Lalu datanglah tahun 2020. Awalnya hanya terdengar seperti kabar tentang sebuah virus yang mulai menyebar di beberapa negara. Namun dalam hitungan minggu, semuanya berubah. Negara demi negara melakukan lockdown, penerbangan dibatasi, dan bandara menjadi sepi. Jam terbang kami terus berkurang. Sebagai pegawai kontrak, aku dan ratusan rekan kerja akhirnya dirumahkan selama tiga bulan tanpa gaji. “Tidak apa-apa,” pikirku saat itu. “Anggap saja ini pengorbanan demi perusahaan.”
Aku tetap menunggu dengan penuh harapan. Tiga bulan berlalu, lalu empat bulan, lima bulan, hingga akhirnya di bulan keenam kabar yang paling kutakuti datang. Kami diberhentikan. Setelah menunggu selama setengah tahun dengan harapan bisa kembali terbang, perusahaan akhirnya harus melepaskan kami karena pandemi tak kunjung membaik. Saat itu hanya ada satu pertanyaan yang terus berputar di kepalaku: “Sekarang aku harus bagaimana?”
Aku mulai mengirim CV ke mana-mana. Dalam waktu sekitar satu bulan, mungkin lebih dari 200 lamaran kukirim ke berbagai lowongan, baik online maupun offline. Hasilnya? Nyaris tidak ada balasan.
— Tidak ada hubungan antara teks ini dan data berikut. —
-- pv_equiv track=rewrite | github.com/zeesh-ali/Text_Mining | HW2.py | hedge
-- ===== SOURCE A (Python) =====
-- def hedge(text):
--     counter=0
--     list1=[]
--     for w in text:
--         counter+=1
--         if counter%3==0:
--             list1.append("like")
--             list1.append(w)
--         else:
--             list1.append(w)
--     return (list1)
-- ===== SOURCE B (Python) =====
-- def hedge(text):
--     ws = list(text)
--     n = len(ws)
--     out = []
--     i = 0
--     while i + 3 <= n:
--         out += [ws[i], ws[i + 1], "like", ws[i + 2]]
--         i += 3
--     out += ws[i:]
--     return out
-- ===== Notes on version B (the rewrite author's own statement) =====
-- stated objective: alternative
-- what changed: Replaces the per-word running counter with a modulus test by an index loop that steps over whole triples, emitting the two leading words, 'like', and the triple's last word at once, then the partial tail.
import Mathlib
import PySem

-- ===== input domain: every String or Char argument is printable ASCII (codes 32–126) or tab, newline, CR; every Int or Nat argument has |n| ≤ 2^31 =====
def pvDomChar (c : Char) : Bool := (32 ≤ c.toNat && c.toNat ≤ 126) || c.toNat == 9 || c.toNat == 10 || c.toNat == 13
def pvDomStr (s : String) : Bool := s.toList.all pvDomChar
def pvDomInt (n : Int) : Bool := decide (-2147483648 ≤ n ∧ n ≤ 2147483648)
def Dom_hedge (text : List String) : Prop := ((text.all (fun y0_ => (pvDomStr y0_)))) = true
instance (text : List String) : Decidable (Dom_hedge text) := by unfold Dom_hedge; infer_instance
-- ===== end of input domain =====

-- B replaces A's per-word running counter by an index loop over whole triples (objective: alternative decomposition, same cost).

-- ===== PORT A =====
-- A: counter incremented per word; when counter % 3 == 0 append "like" before the word.
def hedgeLoop (ws : List String) (counter : Int) (list1 : List String) : List String :=
  match ws with
  | [] => list1
  | w :: rest =>
      let c := counter + 1
      if PySem.Int.mod c 3 == 0 then
        hedgeLoop rest c (list1 ++ ["like", w])
      else
        hedgeLoop rest c (list1 ++ [w])

def hedge (text : List String) : List String := hedgeLoop text 0 []

-- ===== PORT B =====
-- B: while i + 3 <= n, emit ws[i], ws[i+1], "like", ws[i+2] and step i by 3; then the tail ws[i:].
-- Indexing ws[i] (i in range, nonnegative loop index) is ported as List.getD i "".
def hedgeAltLoop (ws : List String) (n : Nat) (out : List String) (i : Nat) : List String :=
  if i + 3 ≤ n then
    hedgeAltLoop ws n (out ++ [ws.getD i "", ws.getD (i + 1) "", "like", ws.getD (i + 2) ""]) (i + 3)
  else
    out ++ ws.drop i
termination_by n - i

def hedge_alt (text : List String) : List String :=
  hedgeAltLoop text text.length [] 0

-- ===== PRECONDITION & SPEC =====
def Spec_hedge (text : List String) (out : List String) : Prop := out = hedge_alt text
instance (text : List String) (out : List String) : Decidable (Spec_hedge text out) := by unfold Spec_hedge; infer_instance

-- ===== CLAIM =====
def Claim_equal_hedge : Prop := ∀ (text : List String), Dom_hedge text → Spec_hedge text (hedge text)

-- ===== LEMMAS AND PROOFS =====
-- reference form: consume triples structurally; both loops are proved equal to it
def tripleRec (ws : List String) : List String :=
  match ws with
  | a :: b :: c :: rest => a :: b :: "like" :: c :: tripleRec rest
  | ws => ws

theorem pv_mod1 (k : Int) : (PySem.Int.mod (3 * k + 1) 3 == 0) = false := by
  rw [PySem.Int.mod_eq_emod_of_pos (by omega)]
  simp only [beq_eq_false_iff_ne, ne_eq]; omega
theorem pv_mod2 (k : Int) : (PySem.Int.mod (3 * k + 1 + 1) 3 == 0) = false := by
  rw [PySem.Int.mod_eq_emod_of_pos (by omega)]
  simp only [beq_eq_false_iff_ne, ne_eq]; omega
theorem pv_mod3 (k : Int) : (PySem.Int.mod (3 * k + 1 + 1 + 1) 3 == 0) = true := by
  rw [PySem.Int.mod_eq_emod_of_pos (by omega)]
  simp only [beq_iff_eq]; omega

theorem hedgeLoop_inv (ws : List String) (k : Int) (acc : List String) :
    hedgeLoop ws (3 * k) acc = acc ++ tripleRec ws := by
  induction ws using tripleRec.induct generalizing k acc with
  | case1 a b c rest ih =>
      simp only [hedgeLoop, pv_mod1, pv_mod2, pv_mod3, if_true, if_false, Bool.false_eq_true]
      rw [show (3 : Int) * k + 1 + 1 + 1 = 3 * (k + 1) by ring, ih (k + 1)]
      simp [tripleRec]
  | case2 ws hne =>
      match ws, hne with
      | [], _ => simp [hedgeLoop, tripleRec]
      | [a], _ =>
          simp only [hedgeLoop, pv_mod1, Bool.false_eq_true, if_false]
          simp [tripleRec]
      | [a, b], _ =>
          simp only [hedgeLoop, pv_mod1, pv_mod2, Bool.false_eq_true, if_false]
          simp [tripleRec]
      | a :: b :: c :: rest, hne => exact (hne a b c rest rfl).elim

theorem tripleRec_short (ws : List String) (h : ws.length < 3) : tripleRec ws = ws := by
  match ws, h with
  | [], _ => rfl
  | [a], _ => rfl
  | [a, b], _ => rfl

theorem drop_triple (ws : List String) (i : Nat) (h : i + 3 ≤ ws.length) :
    ws.drop i = ws.getD i "" :: ws.getD (i + 1) "" :: ws.getD (i + 2) "" :: ws.drop (i + 3) := by
  rw [List.drop_eq_getElem_cons (by omega), List.drop_eq_getElem_cons (by omega),
      List.drop_eq_getElem_cons (by omega)]
  simp [List.getElem?_eq_getElem (by omega : i < ws.length),
        List.getElem?_eq_getElem (by omega : i + 1 < ws.length),
        List.getElem?_eq_getElem (by omega : i + 2 < ws.length)]

theorem hedgeAltLoop_inv (ws : List String) (acc : List String) (i : Nat) :
    hedgeAltLoop ws ws.length acc i = acc ++ tripleRec (ws.drop i) := by
  by_cases h : i + 3 ≤ ws.length
  · rw [hedgeAltLoop, if_pos h, hedgeAltLoop_inv ws _ (i + 3),
        drop_triple ws i h]
    simp [tripleRec]
  · rw [hedgeAltLoop, if_neg h, tripleRec_short _ (by simp; omega)]
termination_by ws.length - i

-- ===== VERDICT =====
theorem hedge_spec : Claim_equal_hedge := by
  intro text _
  show hedge text = hedge_alt text
  have hA := hedgeLoop_inv text 0 []
  have hB := hedgeAltLoop_inv text [] 0
  simp only [hedge, hedge_alt, mul_zero] at *
  rw [hA, hB]
  simp
-- pv_equiv track=rewrite | github.com/mhendzel2/3DIA | src/scientific_analyzer.py | create_label_overlay
-- ===== SOURCE A (Python) =====
-- def create_label_overlay(image, labels):
--     """Create colored overlay of labels on original image"""
--     height, width = len(image), len(image[0])
--     overlay = [[image[i][j] for j in range(width)] for i in range(height)]
--
--     # Find unique labels
--     unique_labels = set()
--     for row in labels:
--         unique_labels.update(row)
--     unique_labels.discard(0)
--
--     # Add colored borders
--     for i in range(height):
--         for j in range(width):
--             if labels[i][j] != 0:
--                 # Check if pixel is on boundary
--                 is_boundary = False
--                 for di, dj in [(-1, 0), (1, 0), (0, -1), (0, 1)]:
--                     ni, nj = i + di, j + dj
--                     if (ni < 0 or ni >= height or nj < 0 or nj >= width or
--                         labels[ni][nj] != labels[i][j]):
--                         is_boundary = True
--                         break
--                 if is_boundary:
--                     overlay[i][j] = min(255, overlay[i][j] + 100)
--
--     return overlay
-- ===== SOURCE B (Python) =====
-- def _run_edges(seq):
--     """Boundary mask of one line by run-length segmentation: split the line
--     into maximal runs of equal values and mark the two endpoints of each run."""
--     n = len(seq)
--     mask = [False] * n
--     start = 0
--     for j in range(1, n + 1):
--         if j == n or seq[j] != seq[j - 1]:
--             mask[start] = True
--             mask[j - 1] = True
--             start = j
--     return mask
--
--
-- def create_label_overlay(image, labels):
--     """Create colored overlay of labels on original image"""
--     height, width = len(image), len(image[0])
--     lab = [[labels[i][j] for j in range(width)] for i in range(height)]
--     row_edges = [_run_edges(row) for row in lab]
--     cols = [[lab[i][j] for i in range(height)] for j in range(width)]
--     col_edges = [_run_edges(col) for col in cols]
--     return [[min(255, image[i][j] + 100)
--              if lab[i][j] != 0 and (row_edges[i][j] or col_edges[j][i])
--              else image[i][j]
--              for j in range(width)] for i in range(height)]
-- ===== Notes on version B (the rewrite author's own statement) =====
-- stated objective: alternative
-- what changed: Replaces A's per-pixel scan over the four neighbor offsets by a run-length decomposition: each row and each column is segmented into maximal runs of equal labels and only the two endpoints of every run are marked as boundary; a nonzero pixel is brightened iff it is a row-run endpoint or a column-run endpoint; the unused unique_labels set is dropped.
import Mathlib
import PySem
-- pv_equiv track=rewrite | github.com/AuralAlchemy/MIDI_Generator_Aural_Alchemy_Streamlit | app.py | _enforce_register
-- ===== SOURCE A (Python) =====
-- from typing import List, Optional, Dict, Tuple
--
-- BASS_MIN_MIDI = 40     # bass must not be below this
--
-- BASS_MAX_MIDI = 52     # bass should not be above this (we pull down if safe)
--
-- NOTE_MIN_MIDI = 40     # absolute floor for ANY note (hard ban below this)
--
-- NOTE_MAX_MIDI = 88     # soft ceiling (keeps voicings from flying too high)
--
-- MAX_OCTAVE_SHIFTS = 6  # safety cap so we never loop forever
--
-- def _shift_octaves(notes: List[int], octs: int) -> List[int]:
--     return [int(n + 12 * octs) for n in notes]
--
-- def _enforce_register(notes: List[int]) -> List[int]:
--     """
--     Hard guarantees:
--     1) No note below NOTE_MIN_MIDI, ever.
--     2) Bass (min note) forced into BASS_MIN_MIDI..BASS_MAX_MIDI using whole-chord octave shifts.
--     3) Keep top under NOTE_MAX_MIDI when possible.
--     """
--     if not notes:
--         return []
--
--     v = sorted(set(int(n) for n in notes))
--
--     # 1) Absolute floor. Push up by octaves until safe.
--     for _ in range(MAX_OCTAVE_SHIFTS):
--         if min(v) >= NOTE_MIN_MIDI:
--             break
--         v = sorted(set(_shift_octaves(v, +1)))
--
--     # If still below floor after cap, hard clamp by pushing all offending notes up
--     if min(v) < NOTE_MIN_MIDI:
--         fixed = []
--         for n in v:
--             while n < NOTE_MIN_MIDI:
--                 n += 12
--             fixed.append(n)
--         v = sorted(set(fixed))
--
--     # 2) Force bass into requested window by shifting whole chord.
--     for _ in range(MAX_OCTAVE_SHIFTS):
--         if min(v) >= BASS_MIN_MIDI:
--             break
--         v = sorted(set(_shift_octaves(v, +1)))
--
--     for _ in range(MAX_OCTAVE_SHIFTS):
--         if min(v) <= BASS_MAX_MIDI:
--             break
--         candidate = sorted(set(_shift_octaves(v, -1)))
--         if min(candidate) >= NOTE_MIN_MIDI:
--             v = candidate
--         else:
--             break
--
--     # 3) Ceiling control.
--     for _ in range(MAX_OCTAVE_SHIFTS):
--         if max(v) <= NOTE_MAX_MIDI:
--             break
--         candidate = sorted(set(_shift_octaves(v, -1)))
--         if min(candidate) < NOTE_MIN_MIDI:
--             break
--         v = candidate
--
--     # Final hard floor re-check
--     for _ in range(MAX_OCTAVE_SHIFTS):
--         if min(v) >= NOTE_MIN_MIDI:
--             break
--         v = sorted(set(_shift_octaves(v, +1)))
--
--     if min(v) < NOTE_MIN_MIDI:
--         fixed = []
--         for n in v:
--             while n < NOTE_MIN_MIDI:
--                 n += 12
--             fixed.append(n)
--         v = sorted(set(fixed))
--
--     return v
-- ===== SOURCE B (Python) =====
-- BASS_MIN_MIDI = 40
-- BASS_MAX_MIDI = 52
-- NOTE_MIN_MIDI = 40
-- NOTE_MAX_MIDI = 88
-- MAX_OCTAVE_SHIFTS = 6
--
-- def _enforce_register(notes):
--     # Arithmetic re-implementation: each capped octave-shift pass of the original
--     # is replaced by one ceil/floor-division shift count; the bass-min pass is
--     # omitted because BASS_MIN_MIDI == NOTE_MIN_MIDI makes it a no-op.
--     if not notes:
--         return []
--     v = sorted(set(int(n) for n in notes))
--     lo = v[0]
--     # floor pass: push up by octaves, capped
--     k = min((NOTE_MIN_MIDI - lo + 11) // 12, MAX_OCTAVE_SHIFTS) if lo < NOTE_MIN_MIDI else 0
--     v = [n + 12 * k for n in v]
--     # hard per-note clamp if the cap was not enough
--     if v[0] < NOTE_MIN_MIDI:
--         v = sorted(set(n + 12 * ((NOTE_MIN_MIDI - n + 11) // 12) if n < NOTE_MIN_MIDI else n
--                        for n in v))
--     lo, hi = v[0], v[-1]
--     # bass-ceiling pass: pull down while min > BASS_MAX_MIDI, capped
--     d = min((lo - BASS_MAX_MIDI - 1) // 12 + 1, MAX_OCTAVE_SHIFTS) if lo > BASS_MAX_MIDI else 0
--     v = [n - 12 * d for n in v]
--     lo -= 12 * d
--     hi -= 12 * d
--     # ceiling pass: pull down while max > NOTE_MAX_MIDI and min stays >= floor, capped
--     c = min((hi - NOTE_MAX_MIDI - 1) // 12 + 1,
--             (lo - NOTE_MIN_MIDI) // 12,
--             MAX_OCTAVE_SHIFTS) if hi > NOTE_MAX_MIDI else 0
--     return [n - 12 * c for n in v]
-- ===== Notes on version B (the rewrite author's own statement) =====
-- stated objective: simpler
-- what changed: Each capped octave-shift loop (and the per-note while-bump clamp) is replaced by a single arithmetically computed shift count via ceil/floor division applied in one map, and the two passes that are provably no-ops (bass floor equals note floor) are dropped.
import Mathlib
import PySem
-- pv_equiv track=rewrite | github.com/guillsil/Algo1Essaya-Python | rpl/Recursion/Recursion-eje-10.py | tiene_mas_letra_a
-- ===== SOURCE A (Python) =====
-- def tiene_mas_letra_a(cadena):
--     '''
--     Devuelve True si en la cadena hay más letras A que letras E, False en caso contrario.
--     '''
--     if len(cadena) == 0:
--         return 0
--     else:
--         if cadena[0] == 'a' or cadena[0] == 'A':
--             return 1 + tiene_mas_letra_a(cadena[1:])
--         elif cadena[0] == 'e' or cadena[0] == 'E':
--             return -1 + tiene_mas_letra_a(cadena[1:])
--         else:
--             return tiene_mas_letra_a(cadena[1:])
-- ===== SOURCE B (Python) =====
-- def tiene_mas_letra_a(cadena):
--     total = 0
--     for c in cadena:
--         if c in ('a', 'A'):
--             total += 1
--         elif c in ('e', 'E'):
--             total -= 1
--     return total
-- ===== Notes on version B (the rewrite author's own statement) =====
-- stated objective: simpler
-- what changed: Replaced the recursion over successive string slices with a single flat iterative loop over the characters keeping an integer accumulator.
import Mathlib
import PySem

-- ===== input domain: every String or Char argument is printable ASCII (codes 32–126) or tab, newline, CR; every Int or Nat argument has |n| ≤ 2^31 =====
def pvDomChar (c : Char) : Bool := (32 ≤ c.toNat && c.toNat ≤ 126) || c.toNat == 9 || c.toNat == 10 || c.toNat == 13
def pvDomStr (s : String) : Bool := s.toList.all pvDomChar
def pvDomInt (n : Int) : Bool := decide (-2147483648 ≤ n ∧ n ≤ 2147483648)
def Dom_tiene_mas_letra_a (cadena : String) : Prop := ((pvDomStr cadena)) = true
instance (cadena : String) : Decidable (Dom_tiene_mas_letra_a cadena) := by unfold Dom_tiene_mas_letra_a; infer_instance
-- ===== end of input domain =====

-- B replaces A's slice-by-slice recursion with one flat accumulator loop over the characters (simpler, no repeated tail copies).

-- ===== PORT A =====
-- A recurses on cadena[1:] after examining cadena[0]; ported as structural recursion on the character list.
def tieneMasLetraARec : List Char → Int
  | [] => 0
  | c :: rest =>
    if c = 'a' ∨ c = 'A' then 1 + tieneMasLetraARec rest
    else if c = 'e' ∨ c = 'E' then -1 + tieneMasLetraARec rest
    else tieneMasLetraARec rest

def tiene_mas_letra_a (cadena : String) : Int := tieneMasLetraARec cadena.toList

-- ===== PORT B =====
-- B: total = 0; for c in cadena: ±1; return total — a foldl over the characters.
def tiene_mas_letra_a_alt (cadena : String) : Int :=
  cadena.toList.foldl
    (fun total c =>
      if c = 'a' ∨ c = 'A' then total + 1
      else if c = 'e' ∨ c = 'E' then total - 1
      else total) 0

-- ===== PRECONDITION & SPEC =====
def Spec_tiene_mas_letra_a (cadena : String) (out : Int) : Prop := out = tiene_mas_letra_a_alt cadena
instance (cadena : String) (out : Int) : Decidable (Spec_tiene_mas_letra_a cadena out) := by unfold Spec_tiene_mas_letra_a; infer_instance

-- ===== CLAIM (what is proved, stated in full; the proofs are below) =====
def Claim_equal_tiene_mas_letra_a : Prop := ∀ (cadena : String), Dom_tiene_mas_letra_a cadena → Spec_tiene_mas_letra_a cadena (tiene_mas_letra_a cadena)

-- ===== LEMMAS AND PROOFS =====
theorem foldl_eq_rec (l : List Char) (t : Int) :
    l.foldl
      (fun total c =>
        if c = 'a' ∨ c = 'A' then total + 1
        else if c = 'e' ∨ c = 'E' then total - 1
        else total) t = t + tieneMasLetraARec l := by
  induction l generalizing t with
  | nil => simp [tieneMasLetraARec]
  | cons c rest ih =>
    simp only [List.foldl, tieneMasLetraARec]
    split_ifs <;> rw [ih] <;> ring

-- ===== VERDICT (by name: the statement is the Claim_ definition above) =====
theorem tiene_mas_letra_a_spec : Claim_equal_tiene_mas_letra_a := by
  intro cadena _
  unfold Spec_tiene_mas_letra_a tiene_mas_letra_a tiene_mas_letra_a_alt
  rw [foldl_eq_rec]
  ring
Aku sadar, selain pengalaman dua tahun sebagai pramugari, aku hanyalah lulusan SMA tanpa keterampilan lain yang bisa kutawarkan. Aku sempat merasa putus asa, menangis hampir setiap hari. Tinggal sendirian di kamar kos di Jakarta membuat semuanya terasa jauh lebih berat. Namun hidup harus terus berjalan. Setiap pagi aku tetap bangun, merapikan kamar, membuka laptop, lalu kembali mencari pekerjaan yang mungkin bisa kulakukan.
Hari berganti minggu, minggu berganti bulan. Sampai suatu hari aku menemukan sesuatu yang mengubah cara pandangku tentang karier: remote working. Aku mulai membaca tentang digital nomad, bekerja dari mana saja, dan perusahaan-perusahaan internasional yang merekrut talenta dari berbagai negara. Aku berpikir, mungkin ini jalanku. Bahasa Inggris selalu menjadi salah satu kekuatanku. Kalau aku bisa memanfaatkannya dengan baik, mungkin aku bisa bekerja sebagai Remote Customer Service dari kamar kosku. Masalah selesai? Ternyata tidak semudah itu.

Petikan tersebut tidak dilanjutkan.